In the mathematical theory of partial differential equations, a **Monge equation**, named after Gaspard Monge, is a first-order partial differential equation for an unknown function *u* in the independent variables *x*_{1},...,*x*_{n}

\( {\displaystyle F\left(u,x_{1},x_{2},\dots ,x_{n},{\frac {\partial u}{\partial x_{1}}},\dots ,{\frac {\partial u}{\partial x_{n}}}\right)=0} \)

that is a polynomial in the partial derivatives of u.

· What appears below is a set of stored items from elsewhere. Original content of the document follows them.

-- pv_equiv track=rewrite | github.com/tangyixuan/RADAR | stop_round_stats.py | order_keys
-- ===== SOURCE A (Python) =====
-- from collections import Counter, defaultdict
-- from typing import Dict, Iterable, Tuple
--
-- ROUND_ORDER = ["opening", "rebuttal", "closing", "no_stop", "unknown"]
--
-- def order_keys(counter: Counter) -> Iterable[str]:
--     seen = set()
--     for key in ROUND_ORDER:
--         if counter.get(key):
--             seen.add(key)
--             yield key
--     for key in sorted(counter):
--         if key not in seen:
--             yield key
-- ===== SOURCE B (Python) =====
-- ROUND_ORDER = ["opening", "rebuttal", "closing", "no_stop", "unknown"]
--
-- def order_keys(counter):
--     idx = {k: i for i, k in enumerate(ROUND_ORDER)}
--     yield from sorted(
--         counter,
--         key=lambda k: ((idx[k] if k in idx and counter[k] else len(ROUND_ORDER)), k),
--     )
-- ===== Notes on version B (the rewrite author's own statement) =====
-- stated objective: idiomatic
-- what changed: A's two output loops with a 'seen' set (first scan ROUND_ORDER for truthy keys, then scan all sorted keys skipping seen ones) are replaced by a single sorted() pass over the keys with a composite (priority-index, key) sort key.
import Mathlib
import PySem

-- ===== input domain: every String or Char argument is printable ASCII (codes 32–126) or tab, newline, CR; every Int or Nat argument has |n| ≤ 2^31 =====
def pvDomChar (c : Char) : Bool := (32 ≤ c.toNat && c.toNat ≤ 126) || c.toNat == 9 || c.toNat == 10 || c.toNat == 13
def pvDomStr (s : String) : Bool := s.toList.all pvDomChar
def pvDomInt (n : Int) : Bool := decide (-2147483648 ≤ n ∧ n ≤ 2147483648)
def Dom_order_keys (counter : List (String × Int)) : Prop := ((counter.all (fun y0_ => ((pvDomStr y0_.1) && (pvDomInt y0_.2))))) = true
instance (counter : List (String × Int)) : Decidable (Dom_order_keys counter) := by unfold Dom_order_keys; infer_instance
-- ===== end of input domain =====

-- B replaces A's two output loops and 'seen' set by a single sort pass with a composite
-- (priority-index, key) sort key: idiomatic, same O(n log n) cost, no speed claim.

-- module constant ROUND_ORDER (shared by both Pythons)
def pvRoundOrder : List String := ["opening", "rebuttal", "closing", "no_stop", "unknown"]

-- ===== PORT A =====
def order_keys (counter : List (String × Int)) : List String :=
  let d : PySem.Dict String Int := PySem.Dict.ofList counter
  let st := pvRoundOrder.foldl
    (fun (acc : PySem.Set String × List String) key =>
      match d.get? key with                              -- counter.get(key): None when absent
      | some v => if v ≠ 0 then (PySem.Set.add acc.1 key, acc.2 ++ [key]) else acc
      | none => acc)
    (PySem.Set.empty, [])
  (PySem.List.sorted d.keys (fun k => k) false).foldl    -- sorted(counter) iterates the keys
    (fun out key => if PySem.Set.contains st.1 key then out else out ++ [key]) st.2

-- ===== PORT B =====
def order_keys_alt (counter : List (String × Int)) : List String :=
  let d : PySem.Dict String Int := PySem.Dict.ofList counter
  let idx : PySem.Dict String Nat := PySem.Dict.ofList pvRoundOrder.zipIdx  -- {k: i for i, k in enumerate(ROUND_ORDER)}
  PySem.List.sorted2 d.keys
    -- tuple key (idx[k] if k in idx and counter[k] else len(ROUND_ORDER), k);
    -- counter[k] is ported as (d.get? k).getD 0: k ranges over d's keys, so get? is some there
    (fun k => if idx.contains k && ((d.get? k).getD 0 != 0) then idx.getD k pvRoundOrder.length else pvRoundOrder.length)
    (fun k => k) false

-- ===== PRECONDITION & SPEC =====
def Spec_order_keys (counter : List (String × Int)) (out : List String) : Prop := out = order_keys_alt counter
instance (counter : List (String × Int)) (out : List String) : Decidable (Spec_order_keys counter out) := by unfold Spec_order_keys; infer_instance

-- ===== CLAIM (what is proved, stated in full; the proofs are below) =====
def Claim_equal_order_keys : Prop := ∀ (counter : List (String × Int)), Dom_order_keys counter → Spec_order_keys counter (order_keys counter)

-- ===== LEMMAS AND PROOFS =====

def pvT (d : PySem.Dict String Int) (k : String) : Bool := (d.get? k).getD 0 != 0
def pvIdx (k : String) : Nat := (PySem.Dict.ofList pvRoundOrder.zipIdx).getD k pvRoundOrder.length
def pvG (d : PySem.Dict String Int) (k : String) : Nat :=
  if (PySem.Dict.ofList pvRoundOrder.zipIdx).contains k && ((d.get? k).getD 0 != 0)
  then (PySem.Dict.ofList pvRoundOrder.zipIdx).getD k pvRoundOrder.length
  else pvRoundOrder.length
def pvK (d : PySem.Dict String Int) (k : String) : Lex (Nat × String) := toLex (pvG d k, k)
theorem pvG_eq (d : PySem.Dict String Int) (k : String) :
    pvG d k = if pvT d k then pvIdx k else pvRoundOrder.length := by
  unfold pvG pvT pvIdx
  by_cases hc : (PySem.Dict.ofList pvRoundOrder.zipIdx).contains k = true
  · simp [hc]
  · have hn : (PySem.Dict.ofList pvRoundOrder.zipIdx).get? k = none := by
      rw [PySem.Dict.get?_eq_none_iff_not_mem_keys]
      rw [PySem.Dict.contains_iff_mem_keys] at hc
      exact hc
    rw [PySem.Dict.getD_of_get?_eq_none _ _ hn]
    simp [hc]
theorem pvT_mem_keys (d : PySem.Dict String Int) (k : String) (h : pvT d k = true) :
    k ∈ d.keys := by
  by_contra hn
  rw [← PySem.Dict.get?_eq_none_iff_not_mem_keys] at hn
  simp [pvT, hn] at h
theorem pvLoop1 (d : PySem.Dict String Int) (ks : List String) (s : PySem.Set String) (o : List String) :
    ks.foldl
      (fun (acc : PySem.Set String × List String) key =>
        match d.get? key with
        | some v => if v ≠ 0 then (PySem.Set.add acc.1 key, acc.2 ++ [key]) else acc
        | none => acc) (s, o)
    = (PySem.Set.update s (ks.filter (pvT d)), o ++ ks.filter (pvT d)) := by
  induction ks generalizing s o with
  | nil => simp [PySem.Set.update]
  | cons k t ih =>
    have hstep : (match d.get? k with
        | some v => if v ≠ 0 then (PySem.Set.add s k, o ++ [k]) else (s, o)
        | none => (s, o))
      = (if pvT d k then (PySem.Set.add s k, o ++ [k]) else (s, o)) := by
      unfold pvT
      cases hg : d.get? k with
      | none => simp
      | some v => by_cases hv : v = 0 <;> simp [hv]
    by_cases hT : pvT d k = true
    · simp only [List.foldl_cons, List.filter_cons, hT, if_pos, hstep]
      rw [ih]
      simp [PySem.Set.update, List.append_assoc]
    · simp only [List.foldl_cons, List.filter_cons, hstep, hT]
      simp only [Bool.false_eq_true, if_false, ih]
theorem pvSorted2_lex (xs : List String) (k1 : String → Nat) :
    PySem.List.sorted2 xs k1 (fun k => k) false
      = PySem.List.sorted xs (fun k => toLex (k1 k, k)) false := by
  have hb : (fun a b : String => decide (k1 a < k1 b) || (!decide (k1 b < k1 a) && decide (a < b)))
      = (fun a b : String => decide (toLex (k1 a, a) < toLex (k1 b, b))) := by
    funext a b
    rw [Bool.eq_iff_iff]
    simp only [Bool.or_eq_true, Bool.and_eq_true, Bool.not_eq_true', decide_eq_true_eq,
      decide_eq_false_iff_not, Prod.Lex.lt_iff, ofLex_toLex]
    constructor
    · rintro (h | ⟨h1, h2⟩)
      · exact Or.inl h
      · rcases Nat.lt_or_ge (k1 a) (k1 b) with h' | h'
        · exact Or.inl h'
        · exact Or.inr ⟨by omega, h2⟩
    · rintro (h | ⟨h1, h2⟩)
      · exact Or.inl h
      · exact Or.inr ⟨by omega, h2⟩
  rw [PySem.List.sorted_eq_foldl_insertBy]
  unfold PySem.List.sorted2
  simp only [Bool.false_eq_true, reduceIte]
  rw [hb]

theorem order_keys_spec' (counter : List (String × Int)) :
    order_keys counter = order_keys_alt counter := by
  set d : PySem.Dict String Int := PySem.Dict.ofList counter with hd
  set sk : List String := PySem.List.sorted d.keys (fun k => k) false with hsk
  set P : List String := pvRoundOrder.filter (pvT d) with hP
  set pr : String → Bool := fun k => decide (k ∈ pvRoundOrder) && pvT d k with hpr
  set S : List String := sk.filter (fun k => !pr k) with hS
  -- facts
  have hnodupRO : pvRoundOrder.Nodup := by decide
  have hnodupkeys : d.keys.Nodup := by
    rw [hd]; exact PySem.Dict.nodup_keys_ofList counter
  have hskperm : sk.Perm d.keys := PySem.List.sorted_perm _ _ _
  have hsknodup : sk.Nodup := hskperm.nodup_iff.mpr hnodupkeys
  have hcont : ∀ k, PySem.Set.contains (PySem.Set.update PySem.Set.empty P) k = pr k := by
    intro k
    have : PySem.Set.update PySem.Set.empty P = PySem.Set.ofList P := by
      rw [PySem.Set.ofList_eq_foldl]; rfl
    rw [this, PySem.Set.contains_eq_decide, Bool.eq_iff_iff, hpr]
    simp [PySem.Set.mem_ofList, hP, List.mem_filter]
  -- A = P ++ S
  have hA : order_keys counter = P ++ S := by
    unfold order_keys
    simp only []
    rw [pvLoop1]
    have hflip : (fun (out : List String) key =>
        if PySem.Set.contains (PySem.Set.update PySem.Set.empty (pvRoundOrder.filter (pvT d)))
            key = true then out else out ++ [key])
        = (fun (out : List String) key => if (!pr key) = true then out ++ [key] else out) := by
      funext out key
      rw [hcont key]
      cases pr key <;> simp
    rw [hflip, PySem.List.foldl_append_if_eq_filter]
    simp only [hS, hP, hsk, List.nil_append, ← hd]
  -- B = sorted by pvK
  have hB : order_keys_alt counter = PySem.List.sorted d.keys (pvK d) false := by
    show PySem.List.sorted2 d.keys (pvG d) (fun k => k) false = _
    rw [pvSorted2_lex d.keys (pvG d)]
    rfl
  -- membership characterisations
  have hmemP : ∀ k, k ∈ P ↔ (k ∈ pvRoundOrder ∧ pvT d k = true) := by
    intro k; rw [hP]; simp [List.mem_filter]
  have hprT : ∀ k, pr k = true ↔ (k ∈ pvRoundOrder ∧ pvT d k = true) := by
    intro k; rw [hpr]; simp
  -- Perm
  have hPerm : (P ++ S).Perm d.keys := by
    have hPnodup : P.Nodup := hnodupRO.sublist List.filter_sublist
    have h2 : P.Perm (sk.filter pr) := by
      rw [List.perm_ext_iff_of_nodup hPnodup (hsknodup.filter _)]
      intro a
      rw [hmemP a]
      simp only [List.mem_filter] at *
      constructor
      · rintro ⟨h1, h2⟩
        refine ⟨?_, (hprT a).mpr ⟨h1, h2⟩⟩
        rw [hsk, PySem.List.mem_sorted]
        exact pvT_mem_keys d a h2
      · rintro ⟨_, h2⟩
        exact (hprT a).mp h2
    exact ((h2.append_right S).trans (List.filter_append_perm pr sk)).trans hskperm
  -- Pairwise
  have hidxlt : ∀ a ∈ pvRoundOrder, pvIdx a < pvRoundOrder.length := by decide
  have hidxout : ∀ a, a ∉ pvRoundOrder → pvIdx a = pvRoundOrder.length := by
    intro a ha
    have hkeysIdx : (PySem.Dict.ofList pvRoundOrder.zipIdx).keys = pvRoundOrder := by decide
    have : (PySem.Dict.ofList pvRoundOrder.zipIdx).get? a = none := by
      rw [PySem.Dict.get?_eq_none_iff_not_mem_keys, hkeysIdx]; exact ha
    unfold pvIdx
    rw [PySem.Dict.getD_of_get?_eq_none _ _ this]
  have hGS : ∀ a, (!pr a) = true → pvG d a = pvRoundOrder.length := by
    intro a ha
    rw [Bool.not_eq_true'] at ha
    rw [pvG_eq]
    by_cases hT : pvT d a = true
    · have : a ∉ pvRoundOrder := by
        intro hmem
        exact absurd ((hprT a).mpr ⟨hmem, hT⟩) (by simp [ha])
      rw [if_pos hT, hidxout a this]
    · simp [hT]
  have hpair : (P ++ S).Pairwise (fun a b => pvK d a < pvK d b) := by
    rw [List.pairwise_append]
    refine ⟨?_, ?_, ?_⟩
    · -- on P
      have hROpw : pvRoundOrder.Pairwise (fun a b => pvIdx a < pvIdx b) := by decide
      refine (hROpw.filter (pvT d)).imp_of_mem ?_
      intro a b ha hb hlt
      have hTa := ((hmemP a).mp (hP ▸ ha)).2
      have hTb := ((hmemP b).mp (hP ▸ hb)).2
      unfold pvK
      rw [pvG_eq, pvG_eq, if_pos hTa, if_pos hTb, Prod.Lex.lt_iff]
      exact Or.inl (by simpa using hlt)
    · -- on S
      have hle : sk.Pairwise (fun a b : String => a ≤ b) := by
        have := PySem.List.sorted_pairwise d.keys (fun k : String => k)
        simpa [hsk] using this
      have hlt : sk.Pairwise (fun a b : String => a < b) :=
        (hle.and hsknodup).imp (fun h => lt_of_le_of_ne h.1 h.2)
      refine ((hlt.filter (fun k => !pr k)).imp_of_mem ?_)
      intro a b ha hb hab
      have hqa : (!pr a) = true := (List.mem_filter.mp ha).2
      have hqb : (!pr b) = true := (List.mem_filter.mp hb).2
      unfold pvK
      rw [hGS a hqa, hGS b hqb, Prod.Lex.lt_iff]
      exact Or.inr ⟨rfl, hab⟩
    · -- cross
      intro a ha b hb
      have hTa := (hmemP a).mp (hP ▸ ha)
      have hqb : (!pr b) = true := (List.mem_filter.mp hb).2
      unfold pvK
      rw [pvG_eq, if_pos hTa.2, hGS b hqb, Prod.Lex.lt_iff, ofLex_toLex]
      exact Or.inl (hidxlt a hTa.1)
  rw [hA, hB]
  exact (PySem.List.sorted_eq_of_perm_of_pairwise_lt d.keys (P ++ S) (pvK d) hPerm hpair).symm

-- ===== VERDICT (by name: the statement is the Claim_ definition above) =====
theorem order_keys_spec : Claim_equal_order_keys := by
  intro counter _
  exact order_keys_spec' counter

Any Monge equation has a Monge cone.

Classically, putting u = x0, a Monge equation of degree k is written in the form

\({\displaystyle \sum _{i_{0}+\cdots +i_{n}=k}P_{i_{0}\dots i_{n}}(x_{0},x_{1},\dots ,x_{k})\,dx_{0}^{i_{0}}\,dx_{1}^{i_{1}}\cdots dx_{n}^{i_{n}}=0} \)

and expresses a relation between the differentials *dx*_{k}. The Monge cone at a given point (*x*_{0}, ..., *x*_{n}) is the zero locus of the equation in the tangent space at the point.

The Monge equation is unrelated to the (second-order) Monge–Ampère equation.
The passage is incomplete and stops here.